Task:
Only the number is needed: how many lines in the entries below contain the string "already"?

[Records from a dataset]
=== Section Start ===
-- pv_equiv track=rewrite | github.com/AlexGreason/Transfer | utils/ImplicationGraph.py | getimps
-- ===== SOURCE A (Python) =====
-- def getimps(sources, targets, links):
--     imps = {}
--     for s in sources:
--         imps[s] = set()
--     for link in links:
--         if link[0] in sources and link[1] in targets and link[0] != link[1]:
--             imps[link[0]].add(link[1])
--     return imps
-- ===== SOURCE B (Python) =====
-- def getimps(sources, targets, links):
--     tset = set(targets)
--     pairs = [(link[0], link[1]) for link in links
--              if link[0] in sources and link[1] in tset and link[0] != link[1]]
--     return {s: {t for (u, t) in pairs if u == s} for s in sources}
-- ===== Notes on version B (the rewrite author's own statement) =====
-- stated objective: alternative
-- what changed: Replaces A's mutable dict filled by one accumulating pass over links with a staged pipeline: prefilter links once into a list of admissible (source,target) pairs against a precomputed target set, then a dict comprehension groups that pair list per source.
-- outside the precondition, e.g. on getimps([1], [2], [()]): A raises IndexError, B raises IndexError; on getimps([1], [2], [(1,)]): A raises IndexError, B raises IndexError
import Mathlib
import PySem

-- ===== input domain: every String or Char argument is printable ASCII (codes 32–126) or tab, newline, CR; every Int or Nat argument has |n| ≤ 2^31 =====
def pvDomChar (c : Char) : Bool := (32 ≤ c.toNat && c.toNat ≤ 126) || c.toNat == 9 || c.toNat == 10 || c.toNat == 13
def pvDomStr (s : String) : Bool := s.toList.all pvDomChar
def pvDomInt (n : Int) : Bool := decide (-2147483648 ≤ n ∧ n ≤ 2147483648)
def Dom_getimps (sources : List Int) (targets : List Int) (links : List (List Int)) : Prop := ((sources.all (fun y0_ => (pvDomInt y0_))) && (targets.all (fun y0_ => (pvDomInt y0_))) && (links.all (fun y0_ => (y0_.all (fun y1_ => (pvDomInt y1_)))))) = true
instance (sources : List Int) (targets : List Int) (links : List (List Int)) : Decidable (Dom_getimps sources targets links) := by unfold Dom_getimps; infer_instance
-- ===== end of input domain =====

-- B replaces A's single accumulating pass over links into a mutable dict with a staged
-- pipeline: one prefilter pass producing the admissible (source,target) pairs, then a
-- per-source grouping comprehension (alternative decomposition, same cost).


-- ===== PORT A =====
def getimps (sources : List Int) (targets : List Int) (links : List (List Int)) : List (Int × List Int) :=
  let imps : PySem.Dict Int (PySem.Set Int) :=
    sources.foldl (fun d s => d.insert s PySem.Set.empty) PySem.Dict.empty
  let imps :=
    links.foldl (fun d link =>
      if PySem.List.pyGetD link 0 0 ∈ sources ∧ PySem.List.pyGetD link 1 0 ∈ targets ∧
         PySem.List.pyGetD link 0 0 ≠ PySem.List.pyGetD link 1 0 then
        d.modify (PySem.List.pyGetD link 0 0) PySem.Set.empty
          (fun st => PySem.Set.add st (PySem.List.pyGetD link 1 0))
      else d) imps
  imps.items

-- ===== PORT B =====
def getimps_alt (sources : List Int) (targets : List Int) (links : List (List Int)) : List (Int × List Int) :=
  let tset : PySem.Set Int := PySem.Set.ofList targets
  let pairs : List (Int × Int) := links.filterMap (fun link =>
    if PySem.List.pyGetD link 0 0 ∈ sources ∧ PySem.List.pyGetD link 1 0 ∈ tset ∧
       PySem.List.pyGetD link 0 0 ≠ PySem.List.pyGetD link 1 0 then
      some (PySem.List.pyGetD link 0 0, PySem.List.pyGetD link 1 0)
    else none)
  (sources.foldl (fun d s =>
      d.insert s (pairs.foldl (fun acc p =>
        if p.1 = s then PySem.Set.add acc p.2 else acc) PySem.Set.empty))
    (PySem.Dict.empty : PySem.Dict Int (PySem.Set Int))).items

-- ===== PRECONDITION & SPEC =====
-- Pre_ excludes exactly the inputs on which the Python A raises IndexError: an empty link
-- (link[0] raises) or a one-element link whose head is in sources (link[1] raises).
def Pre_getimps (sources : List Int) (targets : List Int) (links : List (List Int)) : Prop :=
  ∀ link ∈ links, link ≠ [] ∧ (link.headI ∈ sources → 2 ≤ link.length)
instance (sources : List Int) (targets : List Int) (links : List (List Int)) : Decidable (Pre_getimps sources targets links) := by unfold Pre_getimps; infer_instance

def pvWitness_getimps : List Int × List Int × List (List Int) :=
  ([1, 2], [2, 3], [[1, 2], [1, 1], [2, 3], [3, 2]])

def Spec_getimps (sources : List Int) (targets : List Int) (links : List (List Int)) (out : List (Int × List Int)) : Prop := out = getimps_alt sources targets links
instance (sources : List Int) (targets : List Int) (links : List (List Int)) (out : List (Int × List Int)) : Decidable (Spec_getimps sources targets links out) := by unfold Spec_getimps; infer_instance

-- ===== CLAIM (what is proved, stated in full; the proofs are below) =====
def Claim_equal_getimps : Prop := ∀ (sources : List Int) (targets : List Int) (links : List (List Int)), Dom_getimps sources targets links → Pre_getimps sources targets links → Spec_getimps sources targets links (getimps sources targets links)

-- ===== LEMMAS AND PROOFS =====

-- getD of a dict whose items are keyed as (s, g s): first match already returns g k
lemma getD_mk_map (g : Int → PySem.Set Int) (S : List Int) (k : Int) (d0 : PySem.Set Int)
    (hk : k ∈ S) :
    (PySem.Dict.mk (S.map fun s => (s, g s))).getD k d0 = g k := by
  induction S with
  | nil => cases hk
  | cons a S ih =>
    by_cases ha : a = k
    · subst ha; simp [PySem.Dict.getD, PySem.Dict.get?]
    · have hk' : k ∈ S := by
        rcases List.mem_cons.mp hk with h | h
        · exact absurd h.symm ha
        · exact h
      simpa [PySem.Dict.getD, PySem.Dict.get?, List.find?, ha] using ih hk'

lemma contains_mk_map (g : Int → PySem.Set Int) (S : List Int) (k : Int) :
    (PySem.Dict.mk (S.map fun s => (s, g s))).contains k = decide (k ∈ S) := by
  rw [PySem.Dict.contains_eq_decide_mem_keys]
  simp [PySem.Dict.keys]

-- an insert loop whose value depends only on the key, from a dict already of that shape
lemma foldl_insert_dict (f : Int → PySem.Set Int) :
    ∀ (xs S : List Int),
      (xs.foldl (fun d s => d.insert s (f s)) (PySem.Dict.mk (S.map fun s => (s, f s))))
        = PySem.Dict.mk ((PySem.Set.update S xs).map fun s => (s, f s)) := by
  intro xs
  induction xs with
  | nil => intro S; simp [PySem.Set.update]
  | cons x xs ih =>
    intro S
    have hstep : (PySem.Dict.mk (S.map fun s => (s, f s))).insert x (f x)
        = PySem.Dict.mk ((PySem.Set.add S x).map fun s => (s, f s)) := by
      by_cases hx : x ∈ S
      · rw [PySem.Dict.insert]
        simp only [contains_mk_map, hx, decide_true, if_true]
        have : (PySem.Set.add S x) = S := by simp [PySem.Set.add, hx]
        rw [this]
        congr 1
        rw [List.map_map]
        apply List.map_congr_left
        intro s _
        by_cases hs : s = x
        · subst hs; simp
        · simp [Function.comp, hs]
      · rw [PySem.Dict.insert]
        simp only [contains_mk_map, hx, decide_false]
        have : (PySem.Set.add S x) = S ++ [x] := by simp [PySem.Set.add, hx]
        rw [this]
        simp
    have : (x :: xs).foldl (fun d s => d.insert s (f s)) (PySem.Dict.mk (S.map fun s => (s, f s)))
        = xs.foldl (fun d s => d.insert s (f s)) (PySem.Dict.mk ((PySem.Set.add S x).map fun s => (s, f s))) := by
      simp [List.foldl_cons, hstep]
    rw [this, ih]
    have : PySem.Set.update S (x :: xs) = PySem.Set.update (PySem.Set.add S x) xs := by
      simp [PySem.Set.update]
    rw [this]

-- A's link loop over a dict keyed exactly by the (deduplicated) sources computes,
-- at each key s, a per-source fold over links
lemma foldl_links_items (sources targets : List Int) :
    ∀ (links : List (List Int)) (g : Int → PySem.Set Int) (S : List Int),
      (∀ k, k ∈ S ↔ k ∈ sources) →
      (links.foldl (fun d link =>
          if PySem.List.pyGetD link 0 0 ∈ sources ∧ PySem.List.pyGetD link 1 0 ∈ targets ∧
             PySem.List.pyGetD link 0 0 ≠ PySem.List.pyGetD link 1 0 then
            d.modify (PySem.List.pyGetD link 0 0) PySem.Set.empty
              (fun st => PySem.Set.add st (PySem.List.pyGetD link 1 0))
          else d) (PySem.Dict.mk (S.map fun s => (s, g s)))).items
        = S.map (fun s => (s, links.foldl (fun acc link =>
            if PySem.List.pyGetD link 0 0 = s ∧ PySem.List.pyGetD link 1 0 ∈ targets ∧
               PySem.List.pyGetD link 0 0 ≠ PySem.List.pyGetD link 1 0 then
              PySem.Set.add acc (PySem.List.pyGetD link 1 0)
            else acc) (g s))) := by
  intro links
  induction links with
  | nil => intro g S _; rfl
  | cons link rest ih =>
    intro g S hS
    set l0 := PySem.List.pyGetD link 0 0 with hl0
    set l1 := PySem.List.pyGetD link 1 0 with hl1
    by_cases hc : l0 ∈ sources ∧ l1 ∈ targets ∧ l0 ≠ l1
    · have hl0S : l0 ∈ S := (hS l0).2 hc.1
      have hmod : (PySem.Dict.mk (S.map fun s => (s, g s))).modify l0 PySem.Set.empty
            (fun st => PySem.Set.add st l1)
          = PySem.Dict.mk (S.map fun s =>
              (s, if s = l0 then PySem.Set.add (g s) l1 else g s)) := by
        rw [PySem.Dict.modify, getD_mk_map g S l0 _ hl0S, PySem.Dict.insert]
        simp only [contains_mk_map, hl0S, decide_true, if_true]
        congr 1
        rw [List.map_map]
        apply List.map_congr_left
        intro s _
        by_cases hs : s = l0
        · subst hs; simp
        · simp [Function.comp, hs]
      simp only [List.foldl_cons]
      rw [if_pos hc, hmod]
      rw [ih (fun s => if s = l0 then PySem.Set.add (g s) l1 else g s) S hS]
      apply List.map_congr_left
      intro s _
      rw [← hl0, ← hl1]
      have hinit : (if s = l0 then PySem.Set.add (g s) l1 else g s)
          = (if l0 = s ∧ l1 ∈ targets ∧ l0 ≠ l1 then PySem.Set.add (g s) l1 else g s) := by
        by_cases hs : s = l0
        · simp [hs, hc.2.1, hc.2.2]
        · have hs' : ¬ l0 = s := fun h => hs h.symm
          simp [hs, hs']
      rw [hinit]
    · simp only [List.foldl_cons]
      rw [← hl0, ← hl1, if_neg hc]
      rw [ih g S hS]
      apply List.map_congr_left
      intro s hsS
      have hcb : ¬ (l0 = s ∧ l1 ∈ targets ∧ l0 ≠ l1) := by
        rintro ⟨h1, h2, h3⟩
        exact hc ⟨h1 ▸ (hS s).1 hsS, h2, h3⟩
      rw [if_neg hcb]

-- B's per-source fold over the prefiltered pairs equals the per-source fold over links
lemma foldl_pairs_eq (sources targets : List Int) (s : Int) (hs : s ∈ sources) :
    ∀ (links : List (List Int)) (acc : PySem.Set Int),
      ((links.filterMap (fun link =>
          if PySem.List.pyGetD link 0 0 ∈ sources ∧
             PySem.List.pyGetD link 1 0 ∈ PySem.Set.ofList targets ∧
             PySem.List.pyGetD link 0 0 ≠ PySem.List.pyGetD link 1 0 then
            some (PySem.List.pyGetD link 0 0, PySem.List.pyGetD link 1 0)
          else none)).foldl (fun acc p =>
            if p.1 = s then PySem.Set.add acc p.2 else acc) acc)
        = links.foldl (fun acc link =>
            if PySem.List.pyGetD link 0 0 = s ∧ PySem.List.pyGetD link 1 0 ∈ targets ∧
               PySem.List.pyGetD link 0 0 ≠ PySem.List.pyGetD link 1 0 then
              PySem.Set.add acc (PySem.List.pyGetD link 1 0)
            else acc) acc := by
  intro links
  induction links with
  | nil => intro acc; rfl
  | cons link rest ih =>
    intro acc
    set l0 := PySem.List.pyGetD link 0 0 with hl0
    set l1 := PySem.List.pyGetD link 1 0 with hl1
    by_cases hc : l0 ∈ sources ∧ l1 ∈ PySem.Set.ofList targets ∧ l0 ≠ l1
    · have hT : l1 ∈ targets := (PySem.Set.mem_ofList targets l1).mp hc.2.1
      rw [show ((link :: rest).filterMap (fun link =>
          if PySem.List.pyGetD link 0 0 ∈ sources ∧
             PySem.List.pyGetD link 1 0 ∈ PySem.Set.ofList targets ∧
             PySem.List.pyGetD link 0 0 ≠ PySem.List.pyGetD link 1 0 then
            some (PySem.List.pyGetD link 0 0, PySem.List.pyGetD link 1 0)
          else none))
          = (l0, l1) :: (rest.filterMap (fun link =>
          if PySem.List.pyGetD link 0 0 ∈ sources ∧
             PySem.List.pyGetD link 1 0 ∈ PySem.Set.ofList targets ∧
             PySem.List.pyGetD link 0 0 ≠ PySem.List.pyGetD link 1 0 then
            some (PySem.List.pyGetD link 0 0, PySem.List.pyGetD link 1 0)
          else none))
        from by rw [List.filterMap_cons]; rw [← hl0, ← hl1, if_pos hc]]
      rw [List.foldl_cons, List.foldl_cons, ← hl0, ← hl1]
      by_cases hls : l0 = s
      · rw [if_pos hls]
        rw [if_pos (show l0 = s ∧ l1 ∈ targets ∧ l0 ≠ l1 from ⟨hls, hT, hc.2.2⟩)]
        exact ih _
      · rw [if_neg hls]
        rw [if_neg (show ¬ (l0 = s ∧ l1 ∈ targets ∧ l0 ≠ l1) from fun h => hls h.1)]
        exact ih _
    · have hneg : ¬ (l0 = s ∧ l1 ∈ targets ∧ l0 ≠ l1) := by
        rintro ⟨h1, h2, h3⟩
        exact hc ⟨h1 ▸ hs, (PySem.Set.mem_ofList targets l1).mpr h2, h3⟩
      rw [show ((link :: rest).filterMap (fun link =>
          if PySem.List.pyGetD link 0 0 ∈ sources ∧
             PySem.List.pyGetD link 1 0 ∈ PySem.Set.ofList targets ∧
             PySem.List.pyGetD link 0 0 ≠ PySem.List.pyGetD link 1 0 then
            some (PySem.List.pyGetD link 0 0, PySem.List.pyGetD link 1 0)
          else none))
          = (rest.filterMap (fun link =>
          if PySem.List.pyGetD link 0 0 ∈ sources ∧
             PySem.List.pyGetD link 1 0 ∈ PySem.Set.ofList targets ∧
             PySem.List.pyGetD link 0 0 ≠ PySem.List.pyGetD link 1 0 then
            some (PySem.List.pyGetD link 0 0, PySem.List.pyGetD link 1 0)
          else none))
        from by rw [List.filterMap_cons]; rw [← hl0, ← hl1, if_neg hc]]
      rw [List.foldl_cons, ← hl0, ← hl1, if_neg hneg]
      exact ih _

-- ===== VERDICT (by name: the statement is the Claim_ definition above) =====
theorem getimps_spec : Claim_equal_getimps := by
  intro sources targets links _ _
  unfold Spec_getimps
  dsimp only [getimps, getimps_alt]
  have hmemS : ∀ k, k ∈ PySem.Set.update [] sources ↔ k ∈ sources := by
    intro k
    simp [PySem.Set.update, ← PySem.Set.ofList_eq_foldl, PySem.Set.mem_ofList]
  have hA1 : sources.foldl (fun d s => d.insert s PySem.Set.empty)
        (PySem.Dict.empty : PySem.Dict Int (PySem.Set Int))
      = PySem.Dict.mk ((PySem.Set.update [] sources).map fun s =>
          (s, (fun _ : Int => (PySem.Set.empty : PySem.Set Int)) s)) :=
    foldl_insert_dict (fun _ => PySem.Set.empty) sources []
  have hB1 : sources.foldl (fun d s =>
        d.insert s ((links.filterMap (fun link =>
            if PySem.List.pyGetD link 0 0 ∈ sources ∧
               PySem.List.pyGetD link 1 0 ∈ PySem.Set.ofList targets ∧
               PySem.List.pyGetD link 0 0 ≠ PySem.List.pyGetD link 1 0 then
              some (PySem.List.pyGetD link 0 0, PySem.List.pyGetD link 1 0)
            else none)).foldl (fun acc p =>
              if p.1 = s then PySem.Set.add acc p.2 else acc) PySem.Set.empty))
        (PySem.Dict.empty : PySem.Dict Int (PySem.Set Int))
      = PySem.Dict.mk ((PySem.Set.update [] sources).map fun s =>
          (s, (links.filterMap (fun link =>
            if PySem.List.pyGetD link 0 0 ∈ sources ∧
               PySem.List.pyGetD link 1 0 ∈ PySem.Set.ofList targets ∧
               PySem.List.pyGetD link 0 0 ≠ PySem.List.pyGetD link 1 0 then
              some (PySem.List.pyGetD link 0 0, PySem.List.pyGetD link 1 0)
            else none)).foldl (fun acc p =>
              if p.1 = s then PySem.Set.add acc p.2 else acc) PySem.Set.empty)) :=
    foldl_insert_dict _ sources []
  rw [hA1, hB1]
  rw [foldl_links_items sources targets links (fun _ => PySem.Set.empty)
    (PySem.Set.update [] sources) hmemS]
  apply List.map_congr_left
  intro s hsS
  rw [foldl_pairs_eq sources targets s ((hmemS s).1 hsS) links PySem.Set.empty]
=== Section End ===
Exercise answer:
2